In today’s competitive market, most successful companies respond quickly to market changes and opportunities. The requirement to respond quickly is by effective and efficient use of data and information. “Data Warehouse” is a central repository of data that is organized by category to support the organization’s decision makers. Once data is stored in a data warehouse, it can be accessed for analysis.
The term "Data Warehouse" was first invented by Bill Inmon in 1990. According to him, “Data warehouse is a subject-oriented, integrated, time-variant and non-volatile collection of data in support of management's decision making process.”
Ralph Kimball provided a definition of data warehouse based on its functionality. He said, “Data warehouse is a copy of transaction data specifically structured for query and analysis.”
Data Warehouse (DW or DWH) is a system used for analysis of data and reporting purposes. They are repositories that saves data from one or more heterogeneous data sources. They store both current and historical data and are used for creating analytical reports. DW can be used to create interactive dashboards for the senior management.
For example, analytic reports can contain data for quarterly comparisons or for annual comparison of sales report for a company.
Data in DW comes from multiple operational systems like sales, human resource, marketing, warehouse management, etc. It contains historical data from different transaction systems but it can also include data from other sources. DW is used to separate data processing and analysis workload from transaction workload and enables to consolidate the data from several data sources.
For example − You have a home loan agency, where data comes from multiple SAP/non-SAP applications such as marketing, sales, ERP, HRM, etc. This data is extracted, transformed and loaded into DW. If you have to do quarterly/annual sales comparison of a product, you cannot use an operational database as this will hang the transaction system. This is where the need for using DW arises.
Some of the key characteristics of DW are −
Following are few differences between Data Warehouse and Operational Database (Transaction System) −
Transactional system is designed for known workloads and transactions like updating a user record, searching a record, etc. However, DW transactions are more complex and present a general form of data.
Transactional system contains the current data of an organization whereas DW normally contains historical data.
Transactional system supports parallel processing of multiple transactions. Concurrency control and recovery mechanisms are required to maintain consistency of the database.
Operational database query allows to read and modify operations (delete and update), while an OLAP query needs only read-only access of stored data (select statement).
DW involves data cleaning, data integration, and data consolidations.
DW has a three-layer architecture − Data Source Layer, Integration Layer, and Presentation Layer. The following diagram shows the common architecture of a Data Warehouse system.
Following are the types of DW system −
Data Mart is the simplest form of DW and it normally focuses on a single functional area, such as sales, finance or marketing. Hence, data mart usually gets data only from few data sources.
Sources could be an internal transaction system, a central data warehouse, or an external data source application. De-normalization is the norm for data modeling techniques in this system.
An OLAP system contains less number of transactions but involves complex calculations like use of Aggregations − Sum, Count, Average, etc.
We save tables with aggregated data like yearly (1 row), quarterly (4 rows), monthly (12 rows) and now we want to compare data, like Yearly only 1 row will be processed.
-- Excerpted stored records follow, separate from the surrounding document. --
-- pv_equiv track=rewrite | github.com/linhnt31/Python | Competitive Progamming/CodeSignal/Tourements/3_4_2019.py | reverseToSort
-- ===== SOURCE A (Python) =====
-- def reverseToSort(inputArray):
--
--     for i in range(len(inputArray)):
--         for j in range(i + 1, len(inputArray) + 1):
--             left = inputArray[:i]
--             middle = inputArray[i:j]
--             middle.reverse()
--             right = inputArray[j:]
--             result = []
--             correct = True
--
--             result = left + middle + right
--
--             for k in range(1, len(result)):
--                 if result[k - 1] >= result[k]:
--                     correct = False
--                     break
--             if correct:
--                 return True
--     return False
-- ===== SOURCE B (Python) =====
-- def reverseToSort(inputArray):
--     # O(n): collect positions of descent; if none, already increasing; otherwise
--     # they must form one contiguous block whose reversal fixes the array.
--     bad = [k for k in range(1, len(inputArray)) if inputArray[k - 1] >= inputArray[k]]
--     if not bad:
--         return True
--     if bad != list(range(bad[0], bad[-1] + 1)):
--         return False
--     i, j = bad[0] - 1, bad[-1] + 1
--     b = inputArray[:i] + inputArray[i:j][::-1] + inputArray[j:]
--     return all(b[k] < b[k + 1] for k in range(len(b) - 1))
-- ===== Notes on version B (the rewrite author's own statement) =====
-- stated objective: faster
-- what changed: Replaced A's brute force over all O(n^2) subarray reversals (each verified in O(n)) with a single linear pass that collects the descent positions, checks they form one contiguous block, reverses just that block and verifies the result once.
-- intended difference: On the empty array A returns False (its outer loop never runs) while B returns True, the intended answer since the empty array is already sorted. — e.g. on reverseToSort([]): A returns false, B returns true
import Mathlib
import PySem

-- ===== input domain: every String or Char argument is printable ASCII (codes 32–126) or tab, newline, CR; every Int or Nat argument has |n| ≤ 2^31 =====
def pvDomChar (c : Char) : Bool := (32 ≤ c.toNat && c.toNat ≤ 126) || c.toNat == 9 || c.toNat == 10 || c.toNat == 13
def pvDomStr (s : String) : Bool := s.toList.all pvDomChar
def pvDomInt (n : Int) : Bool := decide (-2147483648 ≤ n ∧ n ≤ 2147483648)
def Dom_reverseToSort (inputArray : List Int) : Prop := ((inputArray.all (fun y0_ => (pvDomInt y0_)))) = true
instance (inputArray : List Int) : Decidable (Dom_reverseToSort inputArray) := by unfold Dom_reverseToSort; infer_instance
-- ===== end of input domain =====

-- B replaces A's brute force over all O(n^2) reversals (each checked in O(n)) by a single
-- O(n) pass: locate the descent positions, reverse the one candidate block, verify once.

-- ===== PORT A =====
-- inner k-loop of A: 'correct' stays true iff no adjacent pair has result[k-1] >= result[k]
-- (indices k-1, k are always in range, so pyGetD's default is never used)
def pyCheckA (r : List Int) : Bool :=
  (PySem.List.pyRange 1 (r.length : Int) 1).all fun k =>
    !(decide (PySem.List.pyGetD r (k - 1) 0 ≥ PySem.List.pyGetD r k 0))

def reverseToSort (inputArray : List Int) : Bool :=
  (PySem.List.pyRange 0 (inputArray.length : Int) 1).any fun i =>
    (PySem.List.pyRange (i + 1) ((inputArray.length : Int) + 1) 1).any fun j =>
      let left := PySem.List.slice inputArray none (some i)
      let middle := (PySem.List.slice inputArray (some i) (some j)).reverse  -- middle.reverse()
      let right := PySem.List.slice inputArray (some j) none
      pyCheckA (left ++ middle ++ right)

-- ===== PORT B =====
-- bad = [k for k in range(1, len(a)) if a[k-1] >= a[k]]   (indices always in range)
def badListB (a : List Int) : List Int :=
  (PySem.List.pyRange 1 (a.length : Int) 1).filter fun k =>
    decide (PySem.List.pyGetD a (k - 1) 0 ≥ PySem.List.pyGetD a k 0)

-- b = a[:i] + a[i:j][::-1] + a[j:]   ([::-1] is List.reverse)
def candB (a : List Int) (i j : Int) : List Int :=
  PySem.List.slice a none (some i) ++ (PySem.List.slice a (some i) (some j)).reverse ++
    PySem.List.slice a (some j) none

-- all(b[k] < b[k+1] for k in range(len(b) - 1))
def pyCheckB (b : List Int) : Bool :=
  (PySem.List.pyRange 0 ((b.length : Int) - 1) 1).all fun k =>
    decide (PySem.List.pyGetD b k 0 < PySem.List.pyGetD b (k + 1) 0)

def reverseToSort_alt (inputArray : List Int) : Bool :=
  let bad := badListB inputArray
  if bad = [] then true
  else if bad ≠ PySem.List.pyRange (PySem.List.pyGetD bad 0 0) (PySem.List.pyGetD bad (-1) 0 + 1) 1 then false
  else pyCheckB (candB inputArray (PySem.List.pyGetD bad 0 0 - 1) (PySem.List.pyGetD bad (-1) 0 + 1))

-- ===== PRECONDITION & SPEC =====
-- On the empty array A returns False (its outer loop never runs) while B returns True,
-- the intended answer since the empty array is already sorted.
def D_reverseToSort (inputArray : List Int) : Prop := inputArray = []
instance (inputArray : List Int) : Decidable (D_reverseToSort inputArray) := by
  unfold D_reverseToSort; infer_instance

def Spec_reverseToSort (inputArray : List Int) (out : Bool) : Prop :=
  ¬ D_reverseToSort inputArray → out = reverseToSort_alt inputArray
instance (inputArray : List Int) (out : Bool) : Decidable (Spec_reverseToSort inputArray out) := by
  unfold Spec_reverseToSort; infer_instance

def pvDiffWitness_reverseToSort : List Int := []
def pvDiffWitnessOut_reverseToSort : Bool × Bool := (false, true)

-- ===== CLAIM (what is proved, stated in full; the proofs are below) =====
def Claim_unchanged_reverseToSort : Prop := ∀ (inputArray : List Int), Dom_reverseToSort inputArray → Spec_reverseToSort inputArray (reverseToSort inputArray)
def Claim_changed_reverseToSort : Prop := Dom_reverseToSort (pvDiffWitness_reverseToSort) ∧ D_reverseToSort (pvDiffWitness_reverseToSort) ∧ reverseToSort (pvDiffWitness_reverseToSort) = pvDiffWitnessOut_reverseToSort.1 ∧ reverseToSort_alt (pvDiffWitness_reverseToSort) = pvDiffWitnessOut_reverseToSort.2 ∧ pvDiffWitnessOut_reverseToSort.1 ≠ pvDiffWitnessOut_reverseToSort.2
def Claim_exact_reverseToSort : Prop := ∀ (inputArray : List Int), Dom_reverseToSort inputArray → D_reverseToSort inputArray → reverseToSort inputArray ≠ reverseToSort_alt inputArray

-- ===== LEMMAS AND PROOFS =====

-- the reversed-segment candidate, in take/drop form
def revSeg (a : List Int) (i j : ℕ) : List Int :=
  a.take i ++ ((a.drop i).take (j - i)).reverse ++ a.drop j

-- adjacent strict increase
def AdjInc (l : List Int) : Prop := ∀ m : ℕ, (h : m + 1 < l.length) → l[m] < l[m + 1]

-- position in revSeg a i j holding a[m]
def pos (i j m : ℕ) : ℕ := if m < i then m else if m < j then i + j - 1 - m else m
However, in an un-aggregated data, all the rows will be processed.
OLAP system normally stores data in multidimensional schemas like Star Schema, Galaxy schemas (with Fact and Dimensional tables are joined in logical manner).
In an OLAP system, response time to execute a query is an effectiveness measure. OLAP applications are widely used by Data Mining techniques to get data from OLAP systems. OLAP databases store aggregated historical data in multi-dimensional schemas. OLAP systems have data latency of a few hours as compared to Data Marts where latency is normally closer to few days.
An OLTP system is known for large number of short online transactions like insert, update, delete, etc. OLTP systems provide fast query processing and also responsible to provide data integrity in multi-access environment.
For an OLTP systems, effectiveness is measured by the number of transactions processed per second. OLTP systems normally contain only current data. The schema used to store transactional databases is the entity model. Normalization is used for data modeling techniques in OLTP system.
The following illustration shows the key differences between an OLTP and OLAP system.
Indexes − In an OLTP system, there are only few indexes while in an OLAP system there are many indexes for performance optimization.
Joins − In an OLTP system, large number of joins and data is normalized; however, in an OLAP system there are less joins and de-normalized.
Aggregation − In an OLTP system, data is not aggregated while in an OLAP database more aggregations are used.